For those who might not be able to make it down to the N.C. Museum of History, another new exhibit takes advantage of the treasure trove digitized at the UNC Library. The Grandfather Mountain Stewardship has created a new exhibit titled “The Making of a Mountain.” It showcases the history of Grandfather Mountain the life of Hugh Morton.

“If a picture’s worth a thousand words, Hugh Morton’s vocabulary was astronomical,” said Frank Ruggiero, director of marketing and communications for the Grandfather Mountain Stewardship Foundation. “This new exhibit allows viewers to experience the story of Grandfather Mountain through the personal lens of its founder. The Mile High Swinging Bridge, Mildred the Bear, the world-famous profile — they’re all here, and then some. Call it a profile on a profile.”

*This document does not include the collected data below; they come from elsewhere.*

-- pv_equiv track=rewrite | github.com/gir2017/tg_bots | sales_manager/bot.py | trim_description
-- ===== SOURCE A (Python) =====
-- def trim_description(description, max_length=1350):
--     """
--     Trims the company description to a specified length by cutting off sentences.
--
--     :param description: The original company description
--     :param max_length: Maximum length of the trimmed description
--     :return: Trimmed company description
--     """
--     # Splitting the description into sentences
--     sentences = description.split('.')
--     trimmed_description = ""
--     total_length = 0
--
--     # Adding sentences until the maximum length is reached
--     for sentence in sentences:
--         # Considering the length of the sentence including a dot and a space
--         sentence_length = len(sentence) + 1
--
--         # Checking if the total length exceeds the maximum allowed
--         if total_length + sentence_length > max_length:
--             break
--
--         # Adding the sentence to the result
--         trimmed_description += sentence + '.'
--         total_length += sentence_length
--
--     return trimmed_description
-- ===== SOURCE B (Python) =====
-- def trim_description(description, max_length=1350):
--     """Prefix-sum + binary-search re-implementation: build cumulative encoded
--     lengths once, binary-search the cutoff, join the kept sentences."""
--     sentences = description.split('.')
--     cum = []
--     total = 0
--     for s in sentences:
--         total += len(s) + 1
--         cum.append(total)
--     # rightmost k with cum[k-1] <= max_length (cum is strictly increasing)
--     lo, hi = 0, len(cum)
--     while lo < hi:
--         mid = (lo + hi) // 2
--         if cum[mid] <= max_length:
--             lo = mid + 1
--         else:
--             hi = mid
--     return ''.join(s + '.' for s in sentences[:lo])
-- ===== Notes on version B (the rewrite author's own statement) =====
-- stated objective: alternative
-- what changed: Replaces the lockstep accumulate-and-break loop with a precomputed prefix-sum table of encoded sentence lengths, a binary search for the cutoff count k, and a single join of the first k sentences.
import Mathlib
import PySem

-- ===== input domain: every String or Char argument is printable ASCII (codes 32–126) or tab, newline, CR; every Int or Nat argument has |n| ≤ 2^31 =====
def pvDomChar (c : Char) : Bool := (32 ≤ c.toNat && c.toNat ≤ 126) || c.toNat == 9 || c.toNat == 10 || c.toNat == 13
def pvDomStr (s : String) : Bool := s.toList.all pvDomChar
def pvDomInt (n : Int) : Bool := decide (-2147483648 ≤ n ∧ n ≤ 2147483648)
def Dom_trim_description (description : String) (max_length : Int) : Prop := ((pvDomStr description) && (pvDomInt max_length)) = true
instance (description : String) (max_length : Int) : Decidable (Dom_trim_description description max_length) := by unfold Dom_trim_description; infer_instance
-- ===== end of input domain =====

-- B replaces A's accumulate-and-break loop by a prefix-sum table, a binary search for the
-- cutoff count, and one join of the kept sentences (objective: alternative, same O(n) cost).


-- ===== PORT A =====
-- A's for-loop with break, as structural recursion over the sentence list carrying
-- (trimmed_description, total_length); the break returns the accumulator.
def trimLoopA (max_length : Int) : List String → String → Int → String
  | [], acc, _ => acc
  | s :: rest, acc, total =>
    let sentence_length := PySem.Str.len s + 1
    if total + sentence_length > max_length then acc
    else trimLoopA max_length rest (acc ++ s ++ ".") (total + sentence_length)

def trim_description (description : String) (max_length : Int) : String :=
  trimLoopA max_length ((PySem.Str.split? description ".").getD []) "" 0

-- ===== PORT B =====
-- Source B's first loop: cumulative encoded lengths (each entry = running total so far).
def cumLens : List String → Int → List Int
  | [], _ => []
  | s :: rest, total =>
    let t := total + (PySem.Str.len s + 1)
    t :: cumLens rest t

-- Source B's while-loop binary search; cum[mid] is always in range, ported as getD.
def bsearchCount (cum : List Int) (max_length : Int) (lo hi : Nat) : Nat :=
  if _h : lo < hi then
    if cum.getD ((lo + hi) / 2) 0 ≤ max_length then bsearchCount cum max_length ((lo + hi) / 2 + 1) hi
    else bsearchCount cum max_length lo ((lo + hi) / 2)
  else lo
termination_by hi - lo
decreasing_by all_goals omega

def trim_description_alt (description : String) (max_length : Int) : String :=
  let sentences := (PySem.Str.split? description ".").getD []
  let cum := cumLens sentences 0
  let k := bsearchCount cum max_length 0 cum.length
  PySem.Str.join "" ((sentences.take k).map (fun s => s ++ "."))

-- ===== PRECONDITION & SPEC =====
def Spec_trim_description (description : String) (max_length : Int) (out : String) : Prop := out = trim_description_alt description max_length
instance (description : String) (max_length : Int) (out : String) : Decidable (Spec_trim_description description max_length out) := by unfold Spec_trim_description; infer_instance

-- ===== CLAIM (what is proved, stated in full; the proofs are below) =====
def Claim_equal_trim_description : Prop := ∀ (description : String) (max_length : Int), Dom_trim_description description max_length → Spec_trim_description description max_length (trim_description description max_length)

-- ===== LEMMAS AND PROOFS =====

-- index (number of sentences) at which A's loop breaks
def firstExceed (max_length : Int) : List String → Int → Nat
  | [], _ => 0
  | s :: rest, total =>
    if total + (PySem.Str.len s + 1) > max_length then 0
    else 1 + firstExceed max_length rest (total + (PySem.Str.len s + 1))

def joinDots (ss : List String) : String := PySem.Str.join "" (ss.map (fun s => s ++ "."))

theorem join_empty_nil : PySem.Str.join "" [] = "" := rfl

theorem trimLoopA_cons (m : Int) (s : String) (rest : List String) (acc : String) (total : Int) :
    trimLoopA m (s :: rest) acc total =
      if total + (PySem.Str.len s + 1) > m then acc
      else trimLoopA m rest (acc ++ s ++ ".") (total + (PySem.Str.len s + 1)) := rfl

theorem firstExceed_cons (m : Int) (s : String) (rest : List String) (total : Int) :
    firstExceed m (s :: rest) total =
      if total + (PySem.Str.len s + 1) > m then 0
      else 1 + firstExceed m rest (total + (PySem.Str.len s + 1)) := rfl

theorem cumLens_cons (s : String) (rest : List String) (t : Int) :
    cumLens (s :: rest) t = (t + (PySem.Str.len s + 1)) :: cumLens rest (t + (PySem.Str.len s + 1)) := rfl

theorem flatten_intersperse_nil {α : Type} (l : List (List α)) :
    (List.intersperse ([] : List α) l).flatten = l.flatten := by
  induction l with
  | nil => rfl
  | cons a t ih =>
    cases t with
    | nil => rfl
    | cons b t2 => simp_all [List.intersperse]

theorem joinDots_cons (s : String) (ss : List String) :
    joinDots (s :: ss) = (s ++ ".") ++ joinDots ss := by
  apply String.toList_injective
  simp [joinDots, PySem.Str.join, PySem.Chars.join, List.intercalate, flatten_intersperse_nil]

-- A's loop builds acc ++ the joined prefix up to the break point
theorem trimLoopA_eq (m : Int) (ss : List String) :
    ∀ (acc : String) (total : Int),
      trimLoopA m ss acc total = acc ++ joinDots (ss.take (firstExceed m ss total)) := by
  induction ss with
  | nil => intro acc total; simp [trimLoopA, firstExceed, joinDots, join_empty_nil]
  | cons s rest ih =>
    intro acc total
    rw [trimLoopA_cons, firstExceed_cons]
    by_cases h : total + (PySem.Str.len s + 1) > m
    · rw [if_pos h, if_pos h]; simp [joinDots, join_empty_nil]
    · rw [if_neg h, if_neg h, ih]
      have h1 : 1 + firstExceed m rest (total + (PySem.Str.len s + 1)) =
          firstExceed m rest (total + (PySem.Str.len s + 1)) + 1 := by omega
      rw [h1, List.take_succ_cons, joinDots_cons]
      simp [String.append_assoc]

theorem cumLens_length (ss : List String) (t : Int) : (cumLens ss t).length = ss.length := by
  induction ss generalizing t with
  | nil => rfl
  | cons s rest ih => rw [cumLens_cons]; simp [ih]

theorem str_len_nonneg (s : String) : 0 ≤ PySem.Str.len s := by simp [PySem.Str.len]

-- every entry of cumLens ss t is strictly above t
theorem cumLens_lb (ss : List String) (t : Int) :
    ∀ j, j < ss.length → t < (cumLens ss t).getD j 0 := by
  induction ss generalizing t with
  | nil => intro j hj; simp at hj
  | cons s rest ih =>
    intro j hj
    rw [cumLens_cons]
    cases j with
    | zero => have := str_len_nonneg s; simp only [List.getD_cons_zero]; omega
    | succ j =>
      simp only [List.getD_cons_succ]
      have h1 : t < t + (PySem.Str.len s + 1) := by have := str_len_nonneg s; omega
      exact lt_trans h1 (ih _ _ (by simpa using hj))

theorem cumLens_mono (ss : List String) (t : Int) :
    ∀ i j, i ≤ j → j < ss.length → (cumLens ss t).getD i 0 ≤ (cumLens ss t).getD j 0 := by
  induction ss generalizing t with
  | nil => intro i j _ hj; simp at hj
  | cons s rest ih =>
    intro i j hij hj
    rw [cumLens_cons]
    cases i with
    | zero =>
      cases j with
      | zero => exact le_refl _
      | succ j =>
        simp only [List.getD_cons_zero, List.getD_cons_succ]
        exact le_of_lt (cumLens_lb rest _ j (by simpa using hj))
    | succ i =>
      cases j with
      | zero => omega
      | succ j =>
        simp only [List.getD_cons_succ]
        exact ih _ i j (by omega) (by simpa using hj)

-- firstExceed satisfies the "count of prefix sums ≤ m" spec over cumLens
theorem firstExceed_spec (m : Int) (ss : List String) (t : Int) :
    firstExceed m ss t ≤ ss.length ∧
    (∀ j, j < firstExceed m ss t → (cumLens ss t).getD j 0 ≤ m) ∧
    (∀ j, firstExceed m ss t ≤ j → j < ss.length → m < (cumLens ss t).getD j 0) := by
  induction ss generalizing t with
  | nil =>
    refine ⟨Nat.le_refl _, ?_, ?_⟩
    · intro j hj; simp [firstExceed] at hj
    · intro j _ hj; simp at hj
  | cons s rest ih =>
    rw [firstExceed_cons, cumLens_cons]
    by_cases h : t + (PySem.Str.len s + 1) > m
    · rw [if_pos h]
      refine ⟨by omega, ?_, ?_⟩
      · intro j hj; omega
      · intro j _ hj
        cases j with
        | zero => simpa using h
        | succ j =>
          simp only [List.getD_cons_succ]
          exact lt_trans h (cumLens_lb rest _ j (by simpa using hj))
    · rw [if_neg h]
      obtain ⟨ihl, ih1, ih2⟩ := ih (t + (PySem.Str.len s + 1))
      refine ⟨by simp only [List.length_cons]; omega, ?_, ?_⟩
      · intro j hj
        cases j with
        | zero => simp only [List.getD_cons_zero]; omega
        | succ j => simp only [List.getD_cons_succ]; exact ih1 j (by omega)
      · intro j hj hlen
        cases j with
        | zero => omega
        | succ j =>
          simp only [List.getD_cons_succ]
          exact ih2 j (by omega) (by simpa using hlen)

-- the binary search satisfies the same spec (fuel d bounds hi - lo)
theorem bsearchCount_spec (cum : List Int) (m : Int)
    (hmono : ∀ i j, i ≤ j → j < cum.length → cum.getD i 0 ≤ cum.getD j 0) :
    ∀ d lo hi, hi - lo ≤ d → lo ≤ hi → hi ≤ cum.length →
      (∀ j, j < lo → cum.getD j 0 ≤ m) →
      (∀ j, hi ≤ j → j < cum.length → m < cum.getD j 0) →
      (∀ j, j < bsearchCount cum m lo hi → cum.getD j 0 ≤ m) ∧
      (∀ j, bsearchCount cum m lo hi ≤ j → j < cum.length → m < cum.getD j 0) ∧
      bsearchCount cum m lo hi ≤ cum.length := by
  intro d
  induction d with
  | zero =>
    intro lo hi hd hlohi hhile hlo hhi
    have h : ¬ lo < hi := by omega
    rw [bsearchCount, dif_neg h]
    exact ⟨hlo, fun j hj hjl => hhi j (by omega) hjl, by omega⟩
  | succ d ih =>
    intro lo hi hd hlohi hhile hlo hhi
    by_cases h : lo < hi
    · rw [bsearchCount, dif_pos h]
      have hm1 : lo ≤ (lo + hi) / 2 := by omega
      have hm2 : (lo + hi) / 2 < hi := by omega
      by_cases hc : cum.getD ((lo + hi) / 2) 0 ≤ m
      · rw [if_pos hc]
        exact ih ((lo + hi) / 2 + 1) hi (by omega) (by omega) hhile
          (fun j hj => by
            by_cases hjm : j ≤ (lo + hi) / 2
            · exact le_trans (hmono j ((lo + hi) / 2) hjm (by omega)) hc
            · exact hlo j (by omega))
          hhi
      · rw [if_neg hc]
        rw [not_le] at hc
        exact ih lo ((lo + hi) / 2) (by omega) hm1 (by omega) hlo
          (fun j hj hjlen => lt_of_lt_of_le hc (hmono ((lo + hi) / 2) j hj hjlen))
    · rw [bsearchCount, dif_neg h]
      exact ⟨hlo, fun j hj hjl => hhi j (by omega) hjl, by omega⟩

-- two numbers satisfying the spec agree
theorem spec_unique (cum : List Int) (m : Int) (r1 r2 : Nat)
    (h1le : r1 ≤ cum.length) (h2le : r2 ≤ cum.length)
    (h1a : ∀ j, j < r1 → cum.getD j 0 ≤ m) (h1b : ∀ j, r1 ≤ j → j < cum.length → m < cum.getD j 0)
    (h2a : ∀ j, j < r2 → cum.getD j 0 ≤ m) (h2b : ∀ j, r2 ≤ j → j < cum.length → m < cum.getD j 0) :
    r1 = r2 := by
  by_contra hne
  rcases Nat.lt_or_ge r1 r2 with h | h
  · exact absurd (h2a r1 h) (not_le.mpr (h1b r1 (le_refl _) (by omega)))
  · have h' : r2 < r1 := by omega
    exact absurd (h1a r2 h') (not_le.mpr (h2b r2 (le_refl _) (by omega)))

-- ===== VERDICT (by name: the statement is the Claim_ definition above) =====
theorem trim_description_spec : Claim_equal_trim_description := by
  intro description max_length _
  unfold Spec_trim_description trim_description trim_description_alt
  simp only []
  rw [trimLoopA_eq]
  obtain ⟨fl, f1, f2⟩ := firstExceed_spec max_length ((PySem.Str.split? description ".").getD []) 0
  have hmono : ∀ i j, i ≤ j → j < (cumLens ((PySem.Str.split? description ".").getD []) 0).length →
      (cumLens ((PySem.Str.split? description ".").getD []) 0).getD i 0 ≤
      (cumLens ((PySem.Str.split? description ".").getD []) 0).getD j 0 :=
    fun i j hij hj => cumLens_mono _ 0 i j hij (by rwa [cumLens_length] at hj)
  obtain ⟨b1, b2, bl⟩ := bsearchCount_spec (cumLens ((PySem.Str.split? description ".").getD []) 0)
    max_length hmono _ 0 (cumLens ((PySem.Str.split? description ".").getD []) 0).length
    (le_refl _) (by omega) (le_refl _)
    (fun j hj => by omega)
    (fun j hj hjl => by omega)
  have hk : firstExceed max_length ((PySem.Str.split? description ".").getD []) 0 =
      bsearchCount (cumLens ((PySem.Str.split? description ".").getD []) 0) max_length 0
        (cumLens ((PySem.Str.split? description ".").getD []) 0).length := by
    apply spec_unique _ max_length _ _ (by rw [cumLens_length]; exact fl) bl f1
      (fun j hj hjl => f2 j hj (by rwa [cumLens_length] at hjl)) b1 b2
  rw [hk]
  simp [joinDots]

According to Ruggiero, the new exhibit is especially enlightening for those interested in the history of the Grandfather Mountain area.

“Did you know, for instance, that Grandfather Mountain had a filling station at its entrance gate? Or that hang-gliders used to soar from these very peaks, the same from which Mickey Mantle batted a baseball into oblivion? This photo retrospective brings the mountain’s storied history to vivid life,” Ruggiero said.

To honor Morton’s legacy as an environmentalist, tourism innovator and photographer, Mountain Times Publications established and continues to sponsor the Hugh Morton Photographer of the Year Award. The award, administered by the North Carolina Press Association, recognizes a photographer’s body of work for the contest year.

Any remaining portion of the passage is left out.